WORKING DATA.

-- pv_equiv track=rewrite | github.com/JeanBaptisteServais/unsupervised-learning | fp_growth/main.py | first_step_conditional_pattern_base
-- ===== SOURCE A (Python) =====
-- def first_step_conditional_pattern_base(dico):
--     """Regroup roads with finish node score"""
--
--     # Dictionnary whose key's the endpoint and which has the value of routes.
--     conditional_pattern_base = {k: [] for (k, score), v in dico.items()}
--
--     # Recuperate endpoint: road
--     for (endpoint, score), routes in dico.items():
--         [conditional_pattern_base[endpoint].append(([node for (node, _) in road], score)) for road in routes]
--
--     # Recovery the node without his scorage.
--     data = []
--     for endpoint, routes in conditional_pattern_base.items():
--         d = {road[0]: [] for (road, score) in routes}
--         [d[road[0]].append((road, score)) for (road, score) in routes]
--         data += [{endpoint: d}]
--
--     return data
-- ===== SOURCE B (Python) =====
-- def first_step_conditional_pattern_base(dico):
--     """Regroup roads with finish node score, declaratively: flatten the input to
--     (endpoint, node_list, score) triples once, then build the whole nested result
--     by comprehensions that filter the triples per endpoint / per first node,
--     with dict.fromkeys giving each key level in first-appearance order."""
--     triples = [(endpoint, [node for (node, _) in road], score)
--                for (endpoint, score), routes in dico.items()
--                for road in routes]
--     return [{endpoint:
--                  {head: [(nl, s) for (e, nl, s) in triples
--                          if e == endpoint and nl[0] == head]
--                   for head in dict.fromkeys(
--                       nl[0] for (e, nl, _s) in triples if e == endpoint)}}
--             for endpoint in dict.fromkeys(e for (e, _s) in dico)]
-- ===== Notes on version B (the rewrite author's own statement) =====
-- stated objective: alternative
-- what changed: A builds the grouping by mutating dictionaries across three sequential passes (seed an endpoint table, append every road into it, then re-scan each endpoint's list to regroup by first node); B never mutates a grouping dict: it flattens the input once into (endpoint, node_list, score) triples and constructs the whole nested result declaratively by comprehensions that filter the triples per endpoint and per first node, with dict.fromkeys supplying each key level in first-appearance order.
-- outside the precondition, e.g. on first_step_conditional_pattern_base({('a', 1): [[]]}): A raises IndexError, B raises IndexError
import Mathlib
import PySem

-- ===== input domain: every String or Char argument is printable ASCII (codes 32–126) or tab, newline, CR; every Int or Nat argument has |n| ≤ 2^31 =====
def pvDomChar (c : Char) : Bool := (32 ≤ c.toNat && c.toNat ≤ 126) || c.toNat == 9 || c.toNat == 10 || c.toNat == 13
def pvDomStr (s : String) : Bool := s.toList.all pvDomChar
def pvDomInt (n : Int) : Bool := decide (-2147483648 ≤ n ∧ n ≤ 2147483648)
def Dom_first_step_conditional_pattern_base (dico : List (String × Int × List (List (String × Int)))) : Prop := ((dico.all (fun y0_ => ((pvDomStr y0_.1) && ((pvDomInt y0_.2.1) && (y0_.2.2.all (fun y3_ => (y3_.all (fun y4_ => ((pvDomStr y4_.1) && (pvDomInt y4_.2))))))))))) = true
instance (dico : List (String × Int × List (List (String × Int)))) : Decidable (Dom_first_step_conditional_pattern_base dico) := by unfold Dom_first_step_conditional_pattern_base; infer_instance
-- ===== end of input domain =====

-- B replaces A's three dict-mutating passes (seed an endpoint table, append every road into it,
-- re-scan each endpoint's list to regroup by first node) with a declarative construction:
-- flatten once to (endpoint, node_list, score) triples, then build the nested result by
-- comprehensions filtering the triples per endpoint / per first node; objective: alternative.

-- road[0] / nl[0]: Python raises IndexError on an empty road; those inputs are excluded by
-- Pre_, so the "" default is never reached there
def pvFirst (xs : List String) : String := (PySem.List.pyGet? xs 0).getD ""

-- ===== PORT A =====
def first_step_conditional_pattern_base (dico : List (String × Int × List (List (String × Int)))) : List (List (String × List (String × List (List String × Int)))) :=
  -- conditional_pattern_base = {k: [] for (k, score), v in dico.items()}
  let cpb0 : PySem.Dict String (List (List String × Int)) :=
    dico.foldl (fun d e => d.insert e.1 []) PySem.Dict.empty
  -- for (endpoint, score), routes: [cpb[endpoint].append(([node for (node,_) in road], score)) for road in routes]
  -- (endpoint is always a key of cpb0, so modify's default [] is never consulted)
  let cpb : PySem.Dict String (List (List String × Int)) :=
    dico.foldl (fun d e =>
      e.2.2.foldl (fun d road => d.modify e.1 [] (fun l => l ++ [(road.map Prod.fst, e.2.1)])) d) cpb0
  -- data loop: d = {road[0]: [] for ...}; fill; data += [{endpoint: d}]
  cpb.items.foldl (fun data p =>
    let d0 : PySem.Dict String (List (List String × Int)) :=
      p.2.foldl (fun d rs => d.insert (pvFirst rs.1) []) PySem.Dict.empty
    let d : PySem.Dict String (List (List String × Int)) :=
      p.2.foldl (fun d rs => d.modify (pvFirst rs.1) [] (fun l => l ++ [rs])) d0
    data ++ [[(p.1, d.items)]]) []

-- ===== PORT B =====
def first_step_conditional_pattern_base_alt (dico : List (String × Int × List (List (String × Int)))) : List (List (String × List (String × List (List String × Int)))) :=
  -- triples = [(endpoint, [node for (node,_) in road], score) for (endpoint, score), routes in dico.items() for road in routes]
  let triples : List (String × List String × Int) :=
    dico.flatMap (fun e => e.2.2.map (fun road => (e.1, road.map Prod.fst, e.2.1)))
  -- [{endpoint: {head: [...] for head in dict.fromkeys(...)}} for endpoint in dict.fromkeys(...)]
  (PySem.List.dedup (dico.map (fun e => e.1))).map (fun endpoint =>
    [(endpoint,
      (PySem.List.dedup ((triples.filter (fun t => t.1 == endpoint)).map (fun t => pvFirst t.2.1))).map
        (fun head =>
          (head, (triples.filter (fun t => t.1 == endpoint && pvFirst t.2.1 == head)).map
            (fun t => (t.2.1, t.2.2)))))])

-- ===== PRECONDITION & SPEC =====
-- Pre_ excludes (a) inputs containing an empty road, on which A raises IndexError at road[0], and
-- (b) association lists with duplicate (endpoint, score) keys, which do not represent any Python dict.
def Pre_first_step_conditional_pattern_base (dico : List (String × Int × List (List (String × Int)))) : Prop :=
  (∀ e ∈ dico, ∀ road ∈ e.2.2, road ≠ []) ∧ (dico.map (fun e => (e.1, e.2.1))).Nodup
instance (dico : List (String × Int × List (List (String × Int)))) : Decidable (Pre_first_step_conditional_pattern_base dico) := by unfold Pre_first_step_conditional_pattern_base; infer_instance

def pvWitness_first_step_conditional_pattern_base : (List (String × Int × List (List (String × Int)))) :=
  [("a", 1, [[("x", 1)], [("y", 2), ("x", 1)]]), ("b", 2, [[("x", 3)]])]

def Spec_first_step_conditional_pattern_base (dico : List (String × Int × List (List (String × Int)))) (out : List (List (String × List (String × List (List String × Int))))) : Prop := out = first_step_conditional_pattern_base_alt dico
instance (dico : List (String × Int × List (List (String × Int)))) (out : List (List (String × List (String × List (List String × Int))))) : Decidable (Spec_first_step_conditional_pattern_base dico out) := by
  unfold Spec_first_step_conditional_pattern_base
  haveI h3 : DecidableEq (List (String × List (List String × Int))) := inferInstance
  haveI h4 : DecidableEq (String × List (String × List (List String × Int))) := inferInstance
  haveI h5 : DecidableEq (List (String × List (String × List (List String × Int)))) := inferInstance
  haveI h6 : DecidableEq (List (List (String × List (String × List (List String × Int))))) := inferInstance
  exact h6 _ _

-- ===== CLAIM (what is proved, stated in full; the proofs are below) =====
def Claim_equal_first_step_conditional_pattern_base : Prop := ∀ (dico : List (String × Int × List (List (String × Int)))), Dom_first_step_conditional_pattern_base dico → Pre_first_step_conditional_pattern_base dico → Spec_first_step_conditional_pattern_base dico (first_step_conditional_pattern_base dico)

-- ===== LEMMAS AND PROOFS =====

-- updating a set with elements it already contains changes nothing
theorem pv_update_of_subset (s : PySem.Set String) (xs : List String)
    (h : ∀ x ∈ xs, x ∈ s) : PySem.Set.update s xs = s := by
  rw [PySem.Set.update_eq_append_filter]
  have hf : (PySem.Set.ofList xs).filter (fun y => !s.contains y) = [] := by
    apply List.filter_eq_nil_iff.mpr
    intro y hy
    simp [PySem.Set.contains, h y ((PySem.Set.mem_ofList xs y).mp hy)]
  rw [hf, List.append_nil]

-- a seed dict built by inserting [] everywhere looks up to [] at every key
theorem pv_seed_getD {α : Type} (ks : List String) (d : PySem.Dict String (List α))
    (h : ∀ k, d.getD k [] = []) (k : String) :
    (ks.foldl (fun d k' => d.insert k' ([] : List α)) d).getD k [] = [] := by
  induction ks generalizing d with
  | nil => simpa using h k
  | cons x t ih =>
    simp only [List.foldl_cons]
    apply ih
    intro k'
    rw [PySem.Dict.getD_insert]
    split <;> simp [h]

-- items of a seed-then-append grouping dict: first-occurrence keys with filtered value lists
theorem pv_group_items {α : Type} (ks : List String) (l : List (String × α))
    (hsub : ∀ p ∈ l, p.1 ∈ ks) :
    (l.foldl (fun d p => d.modify p.1 [] (fun v => v ++ [p.2]))
      (ks.foldl (fun d k => d.insert k ([] : List α)) PySem.Dict.empty)).items
      = (PySem.Set.ofList ks).map (fun k => (k, (l.filter (fun p => p.1 == k)).map Prod.snd)) := by
  have hseedsnd : (ks.foldl (fun d k => d.insert k ([] : List α)) PySem.Dict.empty).keys.Nodup :=
    PySem.Dict.nodup_keys_foldl_insert ks (fun _ _ => []) _ PySem.Dict.nodup_keys_empty
  have hseedkeys : (ks.foldl (fun d k => d.insert k ([] : List α)) PySem.Dict.empty).keys
      = PySem.Set.ofList ks := by
    rw [PySem.Dict.keys_foldl_insert ks (fun _ _ => [])]
    simp [PySem.Set.update_nil_left]
  have hnd := PySem.Dict.nodup_keys_foldl_modify_key l Prod.fst [] (fun _ p v => v ++ [p.2]) _ hseedsnd
  have hkeys : (l.foldl (fun d p => d.modify p.1 [] (fun v => v ++ [p.2]))
      (ks.foldl (fun d k => d.insert k ([] : List α)) PySem.Dict.empty)).keys
      = PySem.Set.ofList ks := by
    rw [PySem.Dict.keys_foldl_modify_key l Prod.fst [] (fun _ p v => v ++ [p.2]), hseedkeys]
    apply pv_update_of_subset
    intro x hx
    rcases List.mem_map.mp hx with ⟨p, hp, rfl⟩
    exact (PySem.Set.mem_ofList ks p.1).mpr (hsub p hp)
  rw [PySem.Dict.items_eq_map_keys _ hnd [], hkeys]
  apply List.map_congr_left
  intro k _
  rw [PySem.Dict.getD_foldl_modify_append, pv_seed_getD ks PySem.Dict.empty
    (fun k' => PySem.Dict.getD_empty k' []) k, List.nil_append]

-- A's inner per-endpoint regrouping (seed by first node, then fill) as a filter map
theorem pv_inner (rs : List (List String × Int)) :
    (rs.foldl (fun d x => d.modify (pvFirst x.1) [] (fun l => l ++ [x]))
      (rs.foldl (fun d x => d.insert (pvFirst x.1) []) PySem.Dict.empty)).items
      = (PySem.Set.ofList (rs.map (fun x => pvFirst x.1))).map
          (fun h => (h, rs.filter (fun x => pvFirst x.1 == h))) := by
  have hseed : rs.foldl (fun d x => d.insert (pvFirst x.1) ([] : List (List String × Int))) PySem.Dict.empty
      = (rs.map (fun x => pvFirst x.1)).foldl (fun d k => d.insert k []) PySem.Dict.empty :=
    (List.foldl_map (f := fun x : List String × Int => pvFirst x.1)
      (g := fun (d : PySem.Dict String (List (List String × Int))) (k : String) => d.insert k [])
      (l := rs) (init := PySem.Dict.empty)).symm
  have hfill : ∀ d : PySem.Dict String (List (List String × Int)),
      rs.foldl (fun d x => d.modify (pvFirst x.1) [] (fun l => l ++ [x])) d
        = (rs.map (fun x => (pvFirst x.1, x))).foldl (fun d p => d.modify p.1 [] (fun v => v ++ [p.2])) d :=
    fun d => (List.foldl_map (f := fun x : List String × Int => (pvFirst x.1, x))
      (g := fun (d : PySem.Dict String (List (List String × Int))) (p : String × (List String × Int)) =>
        d.modify p.1 [] (fun v => v ++ [p.2])) (l := rs) (init := d)).symm
  rw [hseed, hfill, pv_group_items (rs.map (fun x => pvFirst x.1)) (rs.map (fun x => (pvFirst x.1, x)))
    (by intro p hp; rcases List.mem_map.mp hp with ⟨x, hx, rfl⟩; exact List.mem_map.mpr ⟨x, hx, rfl⟩)]
  apply List.map_congr_left
  intro h _
  rw [List.filter_map, List.map_map]
  simp [Function.comp_def]

-- A's outer dict (seed from the endpoints, fill from the nested routes loop) as a filter map
theorem pv_cpb_items (dico : List (String × Int × List (List (String × Int)))) :
    (dico.foldl (fun d e =>
        e.2.2.foldl (fun d road => d.modify e.1 [] (fun l => l ++ [(road.map Prod.fst, e.2.1)])) d)
      (dico.foldl (fun d e => d.insert e.1 []) PySem.Dict.empty)).items
      = (PySem.Set.ofList (dico.map (fun e => e.1))).map
          (fun k => (k, ((dico.flatMap (fun e => e.2.2.map (fun road => (e.1, road.map Prod.fst, e.2.1)))).filter
              (fun p => p.1 == k)).map Prod.snd)) := by
  have hfill : ∀ init : PySem.Dict String (List (List String × Int)),
      dico.foldl (fun d e =>
          e.2.2.foldl (fun d road => d.modify e.1 [] (fun l => l ++ [(road.map Prod.fst, e.2.1)])) d) init
        = (dico.flatMap (fun e => e.2.2.map (fun road => ((e.1 : String), (road.map Prod.fst, e.2.1))))).foldl
            (fun d p => d.modify p.1 [] (fun v => v ++ [p.2])) init := by
    induction dico with
    | nil => intro init; rfl
    | cons e t ih =>
      intro init
      simp only [List.foldl_cons, List.flatMap_cons, List.foldl_append, List.foldl_map]
      apply ih
  have hseed : dico.foldl (fun d e => d.insert e.1 ([] : List (List String × Int))) PySem.Dict.empty
      = (dico.map (fun e => e.1)).foldl (fun d k => d.insert k []) PySem.Dict.empty :=
    (List.foldl_map (f := fun e : String × Int × List (List (String × Int)) => e.1)
      (g := fun (d : PySem.Dict String (List (List String × Int))) (k : String) => d.insert k [])
      (l := dico) (init := PySem.Dict.empty)).symm
  rw [hseed, hfill]
  apply pv_group_items
  intro p hp
  rcases List.mem_flatMap.mp hp with ⟨e, he, hpe⟩
  rcases List.mem_map.mp hpe with ⟨road, _, rfl⟩
  exact List.mem_map.mpr ⟨e, he, rfl⟩

-- ===== VERDICT (by name: the statement is the Claim_ definition above) =====
theorem first_step_conditional_pattern_base_spec : Claim_equal_first_step_conditional_pattern_base := by
  intro dico _ _
  unfold Spec_first_step_conditional_pattern_base
  simp only [first_step_conditional_pattern_base, first_step_conditional_pattern_base_alt]
  rw [pv_cpb_items, PySem.List.foldl_append_singleton_eq_map, List.nil_append, List.map_map]
  simp only [PySem.List.dedup_eq_ofList]
  apply List.map_congr_left
  intro k _
  simp only [Function.comp_def, pv_inner]
  refine congrArg (fun z => [(k, z)]) ?_
  rw [List.map_map]
  simp only [Function.comp_def]
  apply List.map_congr_left
  intro h _
  refine congrArg (fun z => (h, z)) ?_
  rw [List.filter_map, List.filter_filter]
  simp only [Function.comp_def]
  exact congrArg (List.map Prod.snd) (List.filter_congr (fun t _ => by rw [Bool.and_comm]))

WHAT THE EXERCISE ASKS.
Copy out only the lines above from the one with "let d : PySem.Dict" to the one with "-- (b) association", inclusive, exactly as they stand.

SOLUTION BELOW.
    let d : PySem.Dict String (List (List String × Int)) :=
      p.2.foldl (fun d rs => d.modify (pvFirst rs.1) [] (fun l => l ++ [rs])) d0
    data ++ [[(p.1, d.items)]]) []

-- ===== PORT B =====
def first_step_conditional_pattern_base_alt (dico : List (String × Int × List (List (String × Int)))) : List (List (String × List (String × List (List String × Int)))) :=
  -- triples = [(endpoint, [node for (node,_) in road], score) for (endpoint, score), routes in dico.items() for road in routes]
  let triples : List (String × List String × Int) :=
    dico.flatMap (fun e => e.2.2.map (fun road => (e.1, road.map Prod.fst, e.2.1)))
  -- [{endpoint: {head: [...] for head in dict.fromkeys(...)}} for endpoint in dict.fromkeys(...)]
  (PySem.List.dedup (dico.map (fun e => e.1))).map (fun endpoint =>
    [(endpoint,
      (PySem.List.dedup ((triples.filter (fun t => t.1 == endpoint)).map (fun t => pvFirst t.2.1))).map
        (fun head =>
          (head, (triples.filter (fun t => t.1 == endpoint && pvFirst t.2.1 == head)).map
            (fun t => (t.2.1, t.2.2)))))])

-- ===== PRECONDITION & SPEC =====
-- Pre_ excludes (a) inputs containing an empty road, on which A raises IndexError at road[0], and
-- (b) association lists with duplicate (endpoint, score) keys, which do not represent any Python dict.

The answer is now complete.